Replacing outdated windows can help schools cut energy costs and provide a better learning environment.
Many older schools still use their original single pane windows, resulting in energy loss and distracting glare.
In the more than 60 years since Wellesley Middle School was built in Wellesley, Mass., students have viewed plenty of things as they’ve stared out the windows of the facility.
The problem is that the windows students were peering through in 1953 are the same ones that students were looking through in 2015. The building still has the windows installed during the original construction, as well as the windows that came with building additions in 1958 and 1966.

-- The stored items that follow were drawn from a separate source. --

-- the loop invariant, pushed through the two folds
lemma FreQuery_loop (qs : List (List Int)) (res : List Int) (F cc : PySem.Dict Int Int)
    (hpre : ∀ x ∈ qs, 2 ≤ x.length)
    (hnd : F.keys.Nodup)
    (hcc : ∀ v, cc.getD v 0 = (freqCount F v : Int)) :
    (qs.foldl FreQueryStepA (res, F)).1 = (qs.foldl FreQueryStepB (res, F, cc)).1 := by
  induction qs generalizing res F cc with
  | nil => rfl
  | cons x qs ih =>
    have hx := hpre x List.mem_cons_self
    have hpre' : ∀ y ∈ qs, 2 ≤ y.length := fun y hy => hpre y (List.mem_cons_of_mem _ hy)
    simp only [List.foldl_cons]
    obtain ⟨x0, hx0⟩ : ∃ a, PySem.List.pyGet? x 0 = some a :=
      ⟨_, by exact_mod_cast PySem.List.pyGet?_ofNat x _ (by omega : 0 < x.length)⟩
    obtain ⟨x1, hx1⟩ : ∃ a, PySem.List.pyGet? x 1 = some a :=
      ⟨_, by exact_mod_cast PySem.List.pyGet?_ofNat x _ (by omega : 1 < x.length)⟩
    by_cases h1 : x0 = 1
    · -- insert query
      have hmod : F.modify x1 0 (· + 1) = F.insert x1 (F.getD x1 0 + 1) := rfl
      by_cases hc : F.contains x1 = true
      · obtain ⟨old, hold⟩ : ∃ old, F.get? x1 = some old :=
          Option.isSome_iff_exists.mp (by rw [← PySem.Dict.contains_eq_isSome_get?]; exact hc)
        have hgetD : F.getD x1 0 = old := PySem.Dict.getD_of_get?_eq_some F 0 hold
        have hA : FreQueryStepA (res, F) x = (res, F.insert x1 (old + 1)) := by
          simp only [FreQueryStepA, hx0, hx1, if_pos h1, hmod, hgetD]
        have hB : FreQueryStepB (res, F, cc) x =
            (res, F.insert x1 (old + 1),
              (cc.modify old 0 (· - 1)).insert (old + 1)
                ((cc.modify old 0 (· - 1)).getD (old + 1) 0 + 1)) := by
          simp only [FreQueryStepB, hx0, hx1, if_pos h1, hold]
        rw [hA, hB]
        exact ih res _ _ hpre' (PySem.Dict.nodup_keys_insert F x1 (old + 1) hnd)
          (cc_step F cc hnd hcc x1 old (old + 1) hc hgetD (by omega))
      · have hcf : F.contains x1 = false := by
          cases h : F.contains x1
          · rfl
          · exact absurd h hc
        have hget : F.get? x1 = none := by
          rcases h : F.get? x1 with _ | o
          · rfl
          · exact absurd (by rw [PySem.Dict.contains_eq_isSome_get?, h]; rfl) hc
        have hgetD : F.getD x1 0 = 0 := PySem.Dict.getD_of_get?_eq_none F 0 hget
        have hA : FreQueryStepA (res, F) x = (res, F.insert x1 1) := by
          simp only [FreQueryStepA, hx0, hx1, if_pos h1, hmod, hgetD, zero_add]
        have hB : FreQueryStepB (res, F, cc) x =
            (res, F.insert x1 1, cc.insert 1 (cc.getD 1 0 + 1)) := by
          simp only [FreQueryStepB, hx0, hx1, if_pos h1, hget]
        rw [hA, hB]
        exact ih res _ _ hpre' (PySem.Dict.nodup_keys_insert F x1 1 hnd)
          (cc_step_new F cc hcc x1 hcf)
    · by_cases h2 : x0 = 2
      · -- delete query
        by_cases hg : F.contains x1 = true ∧ x1 > 0
        · obtain ⟨old, hold⟩ : ∃ old, F.get? x1 = some old :=
            Option.isSome_iff_exists.mp
              (by rw [← PySem.Dict.contains_eq_isSome_get?]; exact hg.1)
          have hgetD : F.getD x1 0 = old := PySem.Dict.getD_of_get?_eq_some F 0 hold
          have hmod : F.modify x1 0 (· - 1) = F.insert x1 (F.getD x1 0 - 1) := rfl
          have hA : FreQueryStepA (res, F) x = (res, F.insert x1 (old - 1)) := by
            simp only [FreQueryStepA, hx0, hx1, if_neg h1, if_pos h2, if_pos hg, hmod,
              hgetD]
          have hB : FreQueryStepB (res, F, cc) x =
              (res, F.insert x1 (old - 1),
                (cc.modify old 0 (· - 1)).insert (old - 1)
                  ((cc.modify old 0 (· - 1)).getD (old - 1) 0 + 1)) := by
            simp only [FreQueryStepB, hx0, hx1, if_neg h1, if_pos h2, if_pos hg, hold]
          rw [hA, hB]
          exact ih res _ _ hpre' (PySem.Dict.nodup_keys_insert F x1 (old - 1) hnd)
            (cc_step F cc hnd hcc x1 old (old - 1) hg.1 hgetD (by omega))
        · have hA : FreQueryStepA (res, F) x = (res, F) := by
            simp only [FreQueryStepA, hx0, hx1, if_neg h1, if_pos h2, if_neg hg]
          have hB : FreQueryStepB (res, F, cc) x = (res, F, cc) := by
            simp only [FreQueryStepB, hx0, hx1, if_neg h1, if_pos h2, if_neg hg]
          rw [hA, hB]
          exact ih res F cc hpre' hnd hcc
      · -- frequency query
        have hmem : (PySem.Set.ofList F.values).contains x1 = true ↔ x1 ∈ F.values := by
          simp [pysem]
        have heq : (if (PySem.Set.ofList F.values).contains x1 then (1:Int) else 0)
            = (if cc.getD x1 0 > 0 then 1 else 0) := by
          have h1' := hcc x1
          by_cases hin : x1 ∈ F.values
          · rw [if_pos (hmem.mpr hin), if_pos]
            have := (mem_values_iff_freqCount_pos F hnd x1).mp hin
            omega
          · rw [if_neg (fun h => hin (hmem.mp h)), if_neg]
            have : ¬ 0 < freqCount F x1 :=
              fun h => hin ((mem_values_iff_freqCount_pos F hnd x1).mpr h)
            omega
        have hA : FreQueryStepA (res, F) x =
            (res ++ [if (PySem.Set.ofList F.values).contains x1 then 1 else 0], F) := by
          simp only [FreQueryStepA, hx0, hx1, if_neg h1, if_neg h2]
        have hB : FreQueryStepB (res, F, cc) x =
            (res ++ [if cc.getD x1 0 > 0 then 1 else 0], F, cc) := by
          simp only [FreQueryStepB, hx0, hx1, if_neg h1, if_neg h2]
        rw [hA, hB, heq]
        exact ih _ F cc hpre' hnd hcc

That comes to a total of 280 windows, covering 17,700 square feet of the building’s envelope. And over the years, those windows, never energy-efficient to begin with, have aged and deteriorated. Many of the windows no longer can be opened or closed. Cold air from outside the school leaks through in the winter to put greater strain on the school’s heating system, and noise and glare transmitted through the single-pane glazing often distract students from their studies.
But Wellesley Middle now is poised to enter the 21st Century of windows. Bolstered by a Massachusetts School Building Authority (MSBA) program that will subsidize the project, the town has approved a plan to replace all of the windows in the school.
“The new windows are going to be much more energy-efficient,” says Joseph McDonough, director of facilities for Wellesley schools. “Our energy manager estimates we’ll save 5 to 10 percent in energy costs.”
The percentage savings is modest, but the amount will be significant, considering that the 230,000-square-foot facility is one of the largest middle schools in New England. McDonough points out that Wellesley’s high school, built in 2012, uses about half the natural gas that the middle school does, even though the high school has about 20 percent more space.
The district says that the middle school’s Energy Star score, a measure of a building’s performance, was 57 out of 100 in 2013, compared with the high school’s score of 94 out of 100. Wellesley estimates that the new windows will boost the middle school’s score to the high 80s or low 90s.
The MSBA approved the Wellesley project in January as part of the state’s Accelerated Repair Program, which helps districts make critical repairs of roofs, windows and doors, and boilers. Replacing the windows at Wellesley Middle will cost about $5 million; a state grant will cover $1.42 million of the cost.
School officials had hoped to complete the replacements this summer, but McDonough says it is likely that most of the work will be done in the summer of 2016.
Over the years, town and school officials have recognized the need to upgrade the windows at the middle school, but other improvements claimed a higher priority or promised a more immediate benefit.
“People want to see a payback right away,” says McDonough.
New windows can cut energy costs, but the payback may take 25 or 30 years, McDonough says. Window upgrades had been included in a renovation of the middle school in 2006-07, but when the project had to be scaled back, work on the windows was deferred.
When school and town officials weighed the energy savings together with the improved school environment and the availability of state funding, they decided to move forward with an upgrade to double-pane high-efficiency windows.
“The impact on the learning environment is a big factor,” says McDonough. “There will be less air infiltration, cold breezes, glare and outside noise."
Mike Kennedy is the staff writer for American School & University.